● **WHAT IS EXPECTED**: Below are records; reproduce exactly the lines from the first through the one containing "cases hb : bs.getLast? with".

● **EXERCISE DATA**:
____________
lemma pvDlast_eq_getLast : ∀ (b : List Char) (d : Bool),
    pvDlast d b = (match b.getLast? with | some c => pvDig c | none => d) := by
  intro b
  induction b with
  | nil => intro d; simp [pvDlast]
  | cons c bs ih =>
    intro d
    have : pvDlast d (c :: bs) = pvDlast (pvDig c) bs := rfl
    rw [this, ih (pvDig c)]
    cases hb : bs.getLast? with
    | some c' => simp [List.getLast?_cons, hb]
    | none =>
      have : bs = [] := by cases bs <;> simp_all
      subst this; simp

lemma pv_digit_last_ofList (b : List Char) :
    pv_digit_last (String.ofList b) = pvDlast false b := by
  unfold pv_digit_last
  cases b with
  | nil => simp [pvDlast]
  | cons c bs =>
    have hne : (String.ofList (c :: bs) != "") = true := by
      simp [String.ext_iff]
    rw [hne, Bool.true_and]
    have hget : PySem.Str.pyGet? (String.ofList (c :: bs)) (-1) = (c :: bs).getLast? := by
      simp [PySem.Str.pyGet?, PySem.List.pyGet?_neg_one]
    rw [hget]
    cases hl : (c :: bs).getLast? with
    | none => simp at hl
    | some c' =>
      rw [pvDlast_eq_getLast, hl]
      show PySem.Chars.isIn [c'] "0123456789".toList = pvDig c'
      rw [pv_isIn_single]
      rfl

lemma pv_B_fold : ∀ (t : List (List Char)) (h : List Char),
    (List.flatMap (fun pr => [if pv_digit_last pr.1 then "j" else "1j", pr.2])
        ((String.ofList h :: t.map String.ofList).zip (t.map String.ofList))).flatMap String.toList
      = pvF (pvDlast false h) t := by
  intro t
  induction t with
  | nil => intro h; simp [pvF]
  | cons b bs ih =>
    intro h
    simp only [List.map_cons, List.zip_cons_cons, List.flatMap_cons, List.flatMap_append]
    rw [ih b]
    simp only [List.flatMap_nil, pvF, pv_digit_last_ofList]
    cases hd : pvDlast false h <;> simp

lemma pv_is_float_sing (c : Char) : pv_is_float (pvSing c) = pvDig c := by
  simp [pv_is_float, pvSing, pvDig]

lemma pv_float_not_op (s : String) (h : pv_is_float s = true) :
    (["+", "-", "*", "/"].contains s) = false := by
  unfold pv_is_float at h
  cases hs : s.toList with
  | nil => rw [hs] at h; simp at h
  | cons c tl =>
    cases tl with
    | cons _ _ => rw [hs] at h; simp at h
    | nil =>
      rw [hs] at h
      simp only [decide_eq_true_eq] at h
      have hse : s = String.ofList [c] := by
        rw [← hs]; exact String.ofList_toList.symm
      subst hse
      fin_cases h <;> decide

lemma pv_getD_append (l r : List String) (x : String) :
    (l ++ x :: r).getD l.length "" = x := by
  simp [List.getD]

lemma pv_set_append (l r : List String) (x v : String) :
    (l ++ x :: r).set l.length v = l ++ v :: r := by
  rw [List.set_append_right _ _ (le_refl _)]
  simp

lemma pv_getD_pred (l r : List String) (s : String) (h : l.getLast? = some s) :
    (l ++ r).getD (l.length - 1) "" = s := by
  have hne : l ≠ [] := by rintro rfl; simp at h
  have hlen : 0 < l.length := List.length_pos_iff.mpr hne
  rw [List.getLast?_eq_getElem?] at h
  simp [List.getD, List.getElem?_append_left (by omega : l.length - 1 < l.length), h]

lemma pv_sing_beq_j (c : Char) : (pvSing c == "j") = (c == 'j') := by
  simp [pvSing, String.ext_iff]

lemma pv_transS_toList : ∀ (d : Bool) (cs : List Char),
    (pvTransS d cs).flatMap String.toList = pvT d cs := by
  intro d cs
  induction cs generalizing d with
  | nil => simp [pvTransS, pvT]
  | cons c cs ih =>
    simp only [pvTransS, pvT, List.flatMap_cons]
    rw [ih (pvDig c)]
    by_cases hc : c = 'j' ∧ d = false
    · simp [hc]
    · simp only [if_neg hc]
      simp [pvSing]

lemma pv_body_eq (done : List String) (rest : List Char) (c : Char) (d : Bool)
    (h0 : done = [] → d = false)
    (hlast : ∀ s, done.getLast? = some s → pv_is_float s = d) :
    pv_loop_body (done ++ (c :: rest).map pvSing) done.length
      = done ++ (if c = 'j' ∧ d = false then "1j" else pvSing c) :: rest.map pvSing := by
  unfold pv_loop_body
  simp only [List.map_cons]
  rw [pv_getD_append]
  by_cases hc : c = 'j'
  · subst hc
    rw [show (pvSing 'j' == "j") = true from by decide, if_pos rfl]
    by_cases hd0 : done = []
    · subst hd0
      have hdf : d = false := h0 rfl
      subst hdf
      simp only [List.nil_append, List.length_nil]
      rw [if_pos (And.intro trivial trivial)]
      by_cases hr : rest = []
      · subst hr
        simp [pv_is_empty]
      · simp [pv_is_empty, hr]
    · have hlp : 0 < done.length := List.length_pos_iff.mpr hd0
      obtain ⟨s, hs⟩ := Option.isSome_iff_exists.mp (List.getLast?_isSome.mpr hd0)
      have hfl := hlast s hs
      have hlen1 : ((done ++ pvSing 'j' :: rest.map pvSing).length == 1) = false := by
        simp only [List.length_append, List.length_cons, beq_eq_false_iff_ne, ne_eq]
        omega
      rw [hlen1, Bool.false_and, if_neg (by simp)]
      have hk0 : (done.length == 0) = false := by
        simp only [beq_eq_false_iff_ne, ne_eq]
        omega
      simp only [hk0, Bool.false_eq_true, if_false]
      rw [pv_getD_pred done _ s hs, hfl]
      cases d with
      | false =>
        rw [if_pos (by decide), pv_set_append]
        rw [if_pos (And.intro trivial rfl)]
      | true =>
        rw [if_neg (by decide)]
        simp only [pv_float_not_op s hfl, Bool.false_eq_true, if_false]
        rw [if_neg (by simp)]
  · rw [pv_sing_beq_j, if_neg (by simpa using hc)]
    rw [if_neg (by simp [hc])]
____________
● **EXERCISE RESPONSE**:
lemma pvDlast_eq_getLast : ∀ (b : List Char) (d : Bool),
    pvDlast d b = (match b.getLast? with | some c => pvDig c | none => d) := by
  intro b
  induction b with
  | nil => intro d; simp [pvDlast]
  | cons c bs ih =>
    intro d
    have : pvDlast d (c :: bs) = pvDlast (pvDig c) bs := rfl
    rw [this, ih (pvDig c)]
    cases hb : bs.getLast? with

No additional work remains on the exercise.